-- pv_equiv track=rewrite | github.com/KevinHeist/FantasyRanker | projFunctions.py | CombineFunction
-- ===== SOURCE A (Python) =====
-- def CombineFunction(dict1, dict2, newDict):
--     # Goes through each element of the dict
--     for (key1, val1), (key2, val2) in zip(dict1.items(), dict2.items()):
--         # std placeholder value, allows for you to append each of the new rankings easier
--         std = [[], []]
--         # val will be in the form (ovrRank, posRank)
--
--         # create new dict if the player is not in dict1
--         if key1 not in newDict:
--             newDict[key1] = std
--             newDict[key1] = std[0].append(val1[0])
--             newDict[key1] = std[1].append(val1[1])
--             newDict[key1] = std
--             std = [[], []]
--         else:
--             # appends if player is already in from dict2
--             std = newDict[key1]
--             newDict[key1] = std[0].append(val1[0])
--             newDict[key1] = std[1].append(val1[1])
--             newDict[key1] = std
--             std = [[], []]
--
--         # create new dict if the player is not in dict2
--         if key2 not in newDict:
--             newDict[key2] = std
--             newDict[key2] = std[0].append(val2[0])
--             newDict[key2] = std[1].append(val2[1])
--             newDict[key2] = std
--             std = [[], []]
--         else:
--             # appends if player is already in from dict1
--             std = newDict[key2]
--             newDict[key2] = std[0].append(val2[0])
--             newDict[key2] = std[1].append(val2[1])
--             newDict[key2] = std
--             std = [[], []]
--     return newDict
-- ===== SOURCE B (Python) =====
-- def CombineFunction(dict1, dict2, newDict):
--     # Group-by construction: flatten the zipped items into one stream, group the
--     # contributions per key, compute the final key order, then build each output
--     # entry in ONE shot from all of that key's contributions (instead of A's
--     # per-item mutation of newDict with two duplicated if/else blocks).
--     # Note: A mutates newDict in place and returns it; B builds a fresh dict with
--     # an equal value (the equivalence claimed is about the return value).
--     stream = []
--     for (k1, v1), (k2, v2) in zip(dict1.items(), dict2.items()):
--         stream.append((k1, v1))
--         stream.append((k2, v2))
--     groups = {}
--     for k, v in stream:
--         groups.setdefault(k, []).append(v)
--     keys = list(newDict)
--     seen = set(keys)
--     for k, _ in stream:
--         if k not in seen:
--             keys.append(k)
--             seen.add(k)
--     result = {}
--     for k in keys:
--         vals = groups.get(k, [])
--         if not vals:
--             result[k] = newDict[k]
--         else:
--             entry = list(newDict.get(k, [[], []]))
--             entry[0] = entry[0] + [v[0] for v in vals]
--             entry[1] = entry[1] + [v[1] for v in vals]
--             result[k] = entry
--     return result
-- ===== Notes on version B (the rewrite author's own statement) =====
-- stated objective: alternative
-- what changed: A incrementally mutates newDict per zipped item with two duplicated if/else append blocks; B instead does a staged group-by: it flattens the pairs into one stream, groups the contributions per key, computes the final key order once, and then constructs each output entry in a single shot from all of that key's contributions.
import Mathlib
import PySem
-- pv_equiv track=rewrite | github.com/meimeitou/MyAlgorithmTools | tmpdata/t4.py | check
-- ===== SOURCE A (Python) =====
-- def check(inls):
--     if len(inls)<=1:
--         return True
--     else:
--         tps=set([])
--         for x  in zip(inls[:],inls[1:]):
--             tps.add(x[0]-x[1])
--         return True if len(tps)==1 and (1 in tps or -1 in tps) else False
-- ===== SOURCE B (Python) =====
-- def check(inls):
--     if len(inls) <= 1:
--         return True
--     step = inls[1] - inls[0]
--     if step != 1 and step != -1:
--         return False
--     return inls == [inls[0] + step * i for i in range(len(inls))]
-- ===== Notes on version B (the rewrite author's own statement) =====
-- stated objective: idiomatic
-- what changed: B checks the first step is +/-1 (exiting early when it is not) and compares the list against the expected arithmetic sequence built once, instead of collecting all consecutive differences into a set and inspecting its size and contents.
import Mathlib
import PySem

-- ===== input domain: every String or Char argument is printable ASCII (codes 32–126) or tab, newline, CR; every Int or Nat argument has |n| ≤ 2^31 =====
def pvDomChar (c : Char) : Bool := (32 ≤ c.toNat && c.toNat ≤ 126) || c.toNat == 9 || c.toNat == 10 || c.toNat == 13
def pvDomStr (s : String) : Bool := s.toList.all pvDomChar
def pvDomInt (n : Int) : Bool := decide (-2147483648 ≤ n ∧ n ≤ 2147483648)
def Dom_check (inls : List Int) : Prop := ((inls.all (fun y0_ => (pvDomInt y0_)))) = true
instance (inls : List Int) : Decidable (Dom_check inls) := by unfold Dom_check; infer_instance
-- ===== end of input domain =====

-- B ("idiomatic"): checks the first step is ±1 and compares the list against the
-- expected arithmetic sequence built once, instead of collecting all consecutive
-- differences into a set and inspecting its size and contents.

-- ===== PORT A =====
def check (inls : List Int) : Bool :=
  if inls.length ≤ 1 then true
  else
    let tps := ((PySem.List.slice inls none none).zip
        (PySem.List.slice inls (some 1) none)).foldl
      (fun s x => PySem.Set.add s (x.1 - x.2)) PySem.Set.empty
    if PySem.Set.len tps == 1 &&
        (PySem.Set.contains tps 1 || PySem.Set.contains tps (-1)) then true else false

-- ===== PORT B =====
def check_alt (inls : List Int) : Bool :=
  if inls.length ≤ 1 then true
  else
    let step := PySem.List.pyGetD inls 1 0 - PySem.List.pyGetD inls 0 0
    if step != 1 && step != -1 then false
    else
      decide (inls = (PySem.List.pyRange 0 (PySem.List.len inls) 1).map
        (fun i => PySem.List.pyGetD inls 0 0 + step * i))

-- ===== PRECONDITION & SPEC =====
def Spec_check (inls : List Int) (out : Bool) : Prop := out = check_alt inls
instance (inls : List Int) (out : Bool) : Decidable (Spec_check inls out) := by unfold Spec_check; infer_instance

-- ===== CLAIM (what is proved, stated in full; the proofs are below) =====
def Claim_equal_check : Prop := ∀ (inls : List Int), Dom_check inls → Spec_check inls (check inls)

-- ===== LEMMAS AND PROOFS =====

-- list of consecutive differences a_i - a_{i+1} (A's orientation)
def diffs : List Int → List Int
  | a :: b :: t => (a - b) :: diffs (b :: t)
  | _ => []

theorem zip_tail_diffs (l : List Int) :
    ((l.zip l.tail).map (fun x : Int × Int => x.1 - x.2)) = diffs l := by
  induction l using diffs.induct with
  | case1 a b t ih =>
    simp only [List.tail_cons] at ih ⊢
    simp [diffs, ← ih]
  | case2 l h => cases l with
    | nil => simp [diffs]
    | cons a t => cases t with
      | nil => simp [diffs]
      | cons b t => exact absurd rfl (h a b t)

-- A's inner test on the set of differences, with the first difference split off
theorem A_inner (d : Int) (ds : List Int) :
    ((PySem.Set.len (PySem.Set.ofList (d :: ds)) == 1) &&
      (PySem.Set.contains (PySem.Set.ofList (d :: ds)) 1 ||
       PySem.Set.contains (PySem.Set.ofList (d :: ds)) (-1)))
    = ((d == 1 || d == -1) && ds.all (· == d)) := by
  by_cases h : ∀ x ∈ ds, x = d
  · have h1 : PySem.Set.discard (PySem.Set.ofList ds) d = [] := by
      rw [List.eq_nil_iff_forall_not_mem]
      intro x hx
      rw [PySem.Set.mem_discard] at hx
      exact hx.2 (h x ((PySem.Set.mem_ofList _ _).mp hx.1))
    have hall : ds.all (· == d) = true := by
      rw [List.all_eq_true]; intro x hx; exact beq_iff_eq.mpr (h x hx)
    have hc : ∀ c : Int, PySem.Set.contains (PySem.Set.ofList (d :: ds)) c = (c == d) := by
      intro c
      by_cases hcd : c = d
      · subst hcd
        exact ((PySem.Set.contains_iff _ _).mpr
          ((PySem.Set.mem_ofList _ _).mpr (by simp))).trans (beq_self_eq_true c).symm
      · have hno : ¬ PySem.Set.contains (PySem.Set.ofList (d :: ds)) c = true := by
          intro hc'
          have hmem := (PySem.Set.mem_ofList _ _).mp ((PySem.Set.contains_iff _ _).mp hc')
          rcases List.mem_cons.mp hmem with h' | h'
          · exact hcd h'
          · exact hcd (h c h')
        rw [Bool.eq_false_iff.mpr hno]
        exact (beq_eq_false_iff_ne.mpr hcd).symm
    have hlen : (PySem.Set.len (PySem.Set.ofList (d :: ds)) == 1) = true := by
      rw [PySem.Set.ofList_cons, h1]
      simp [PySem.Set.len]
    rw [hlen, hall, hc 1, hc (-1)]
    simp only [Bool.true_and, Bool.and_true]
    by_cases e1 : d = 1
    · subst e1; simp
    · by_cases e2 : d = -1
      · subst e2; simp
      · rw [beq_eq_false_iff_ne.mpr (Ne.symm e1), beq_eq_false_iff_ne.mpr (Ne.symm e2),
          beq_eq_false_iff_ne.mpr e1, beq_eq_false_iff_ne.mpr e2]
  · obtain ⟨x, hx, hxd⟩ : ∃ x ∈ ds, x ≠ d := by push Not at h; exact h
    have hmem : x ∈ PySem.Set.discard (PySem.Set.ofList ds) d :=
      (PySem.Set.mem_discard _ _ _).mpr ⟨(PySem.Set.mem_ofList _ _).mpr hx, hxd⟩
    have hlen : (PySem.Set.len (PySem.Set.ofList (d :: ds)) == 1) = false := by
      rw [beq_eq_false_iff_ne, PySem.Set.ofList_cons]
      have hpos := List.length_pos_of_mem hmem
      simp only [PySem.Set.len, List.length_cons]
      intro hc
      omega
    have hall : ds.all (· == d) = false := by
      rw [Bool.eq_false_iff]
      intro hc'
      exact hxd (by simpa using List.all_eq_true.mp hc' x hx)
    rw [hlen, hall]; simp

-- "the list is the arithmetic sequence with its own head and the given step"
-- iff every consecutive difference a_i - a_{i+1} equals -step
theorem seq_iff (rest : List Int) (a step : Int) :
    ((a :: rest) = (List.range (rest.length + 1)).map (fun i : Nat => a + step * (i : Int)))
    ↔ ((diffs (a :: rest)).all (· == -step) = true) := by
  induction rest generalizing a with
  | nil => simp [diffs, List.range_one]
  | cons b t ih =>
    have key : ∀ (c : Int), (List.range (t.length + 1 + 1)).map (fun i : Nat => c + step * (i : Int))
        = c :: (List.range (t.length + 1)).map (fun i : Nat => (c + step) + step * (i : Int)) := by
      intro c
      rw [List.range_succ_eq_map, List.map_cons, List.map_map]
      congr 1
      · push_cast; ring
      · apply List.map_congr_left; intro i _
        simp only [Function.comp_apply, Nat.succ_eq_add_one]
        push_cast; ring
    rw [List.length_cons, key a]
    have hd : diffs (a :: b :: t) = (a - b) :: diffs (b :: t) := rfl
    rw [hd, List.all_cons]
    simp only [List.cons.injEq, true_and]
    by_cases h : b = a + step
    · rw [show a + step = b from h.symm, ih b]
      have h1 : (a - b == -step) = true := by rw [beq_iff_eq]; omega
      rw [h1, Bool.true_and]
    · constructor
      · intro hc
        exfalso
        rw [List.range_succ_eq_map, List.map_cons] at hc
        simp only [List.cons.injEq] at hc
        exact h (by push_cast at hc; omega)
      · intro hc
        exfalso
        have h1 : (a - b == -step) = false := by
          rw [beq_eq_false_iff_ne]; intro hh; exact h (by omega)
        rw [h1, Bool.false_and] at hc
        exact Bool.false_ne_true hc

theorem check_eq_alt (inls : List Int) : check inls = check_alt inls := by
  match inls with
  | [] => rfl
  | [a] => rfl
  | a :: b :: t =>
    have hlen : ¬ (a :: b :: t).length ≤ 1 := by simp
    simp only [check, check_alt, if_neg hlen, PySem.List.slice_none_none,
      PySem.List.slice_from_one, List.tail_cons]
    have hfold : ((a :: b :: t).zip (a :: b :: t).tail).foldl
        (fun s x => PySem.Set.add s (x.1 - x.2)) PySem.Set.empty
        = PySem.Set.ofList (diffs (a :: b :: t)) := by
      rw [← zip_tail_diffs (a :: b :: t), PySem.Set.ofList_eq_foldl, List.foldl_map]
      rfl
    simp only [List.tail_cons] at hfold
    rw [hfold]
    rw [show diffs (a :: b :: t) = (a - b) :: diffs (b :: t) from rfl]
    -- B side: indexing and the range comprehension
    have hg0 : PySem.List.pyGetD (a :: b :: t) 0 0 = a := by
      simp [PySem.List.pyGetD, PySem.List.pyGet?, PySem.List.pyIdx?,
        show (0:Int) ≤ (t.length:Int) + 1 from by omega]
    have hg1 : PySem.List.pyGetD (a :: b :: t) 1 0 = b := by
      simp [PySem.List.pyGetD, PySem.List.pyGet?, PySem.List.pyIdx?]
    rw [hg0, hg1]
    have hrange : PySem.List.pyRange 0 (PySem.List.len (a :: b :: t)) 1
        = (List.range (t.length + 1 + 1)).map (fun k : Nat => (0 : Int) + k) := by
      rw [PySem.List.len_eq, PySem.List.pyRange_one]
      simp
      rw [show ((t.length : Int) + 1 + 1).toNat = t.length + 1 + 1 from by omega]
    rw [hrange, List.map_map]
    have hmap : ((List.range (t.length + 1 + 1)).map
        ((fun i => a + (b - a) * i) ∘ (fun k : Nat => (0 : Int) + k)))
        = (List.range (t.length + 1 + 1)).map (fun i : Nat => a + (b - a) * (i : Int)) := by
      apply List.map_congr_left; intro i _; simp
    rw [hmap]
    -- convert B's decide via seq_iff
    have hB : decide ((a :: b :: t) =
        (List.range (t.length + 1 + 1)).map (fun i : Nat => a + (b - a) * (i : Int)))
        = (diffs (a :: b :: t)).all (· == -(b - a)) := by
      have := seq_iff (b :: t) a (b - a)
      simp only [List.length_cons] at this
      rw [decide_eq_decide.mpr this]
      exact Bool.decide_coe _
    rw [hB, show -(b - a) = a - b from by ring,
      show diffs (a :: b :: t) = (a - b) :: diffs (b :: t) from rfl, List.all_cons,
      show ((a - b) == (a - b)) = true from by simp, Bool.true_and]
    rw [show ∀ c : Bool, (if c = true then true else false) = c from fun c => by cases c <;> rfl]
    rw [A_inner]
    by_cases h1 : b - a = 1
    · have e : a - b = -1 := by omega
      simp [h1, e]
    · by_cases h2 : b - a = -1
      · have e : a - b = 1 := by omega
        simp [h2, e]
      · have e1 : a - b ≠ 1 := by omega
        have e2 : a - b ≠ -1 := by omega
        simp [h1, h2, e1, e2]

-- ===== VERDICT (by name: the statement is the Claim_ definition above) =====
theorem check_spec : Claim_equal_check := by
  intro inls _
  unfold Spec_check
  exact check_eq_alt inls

Required action: Restate word for word the lines in the material above from the one with "(fun i => PySem.List.pyGetD" to the one with "-- ===== LEMMAS"; both of those lines count, and nothing else does.

Written answer:
        (fun i => PySem.List.pyGetD inls 0 0 + step * i))

-- ===== PRECONDITION & SPEC =====
def Spec_check (inls : List Int) (out : Bool) : Prop := out = check_alt inls
instance (inls : List Int) (out : Bool) : Decidable (Spec_check inls out) := by unfold Spec_check; infer_instance

-- ===== CLAIM (what is proved, stated in full; the proofs are below) =====
def Claim_equal_check : Prop := ∀ (inls : List Int), Dom_check inls → Spec_check inls (check inls)

-- ===== LEMMAS AND PROOFS =====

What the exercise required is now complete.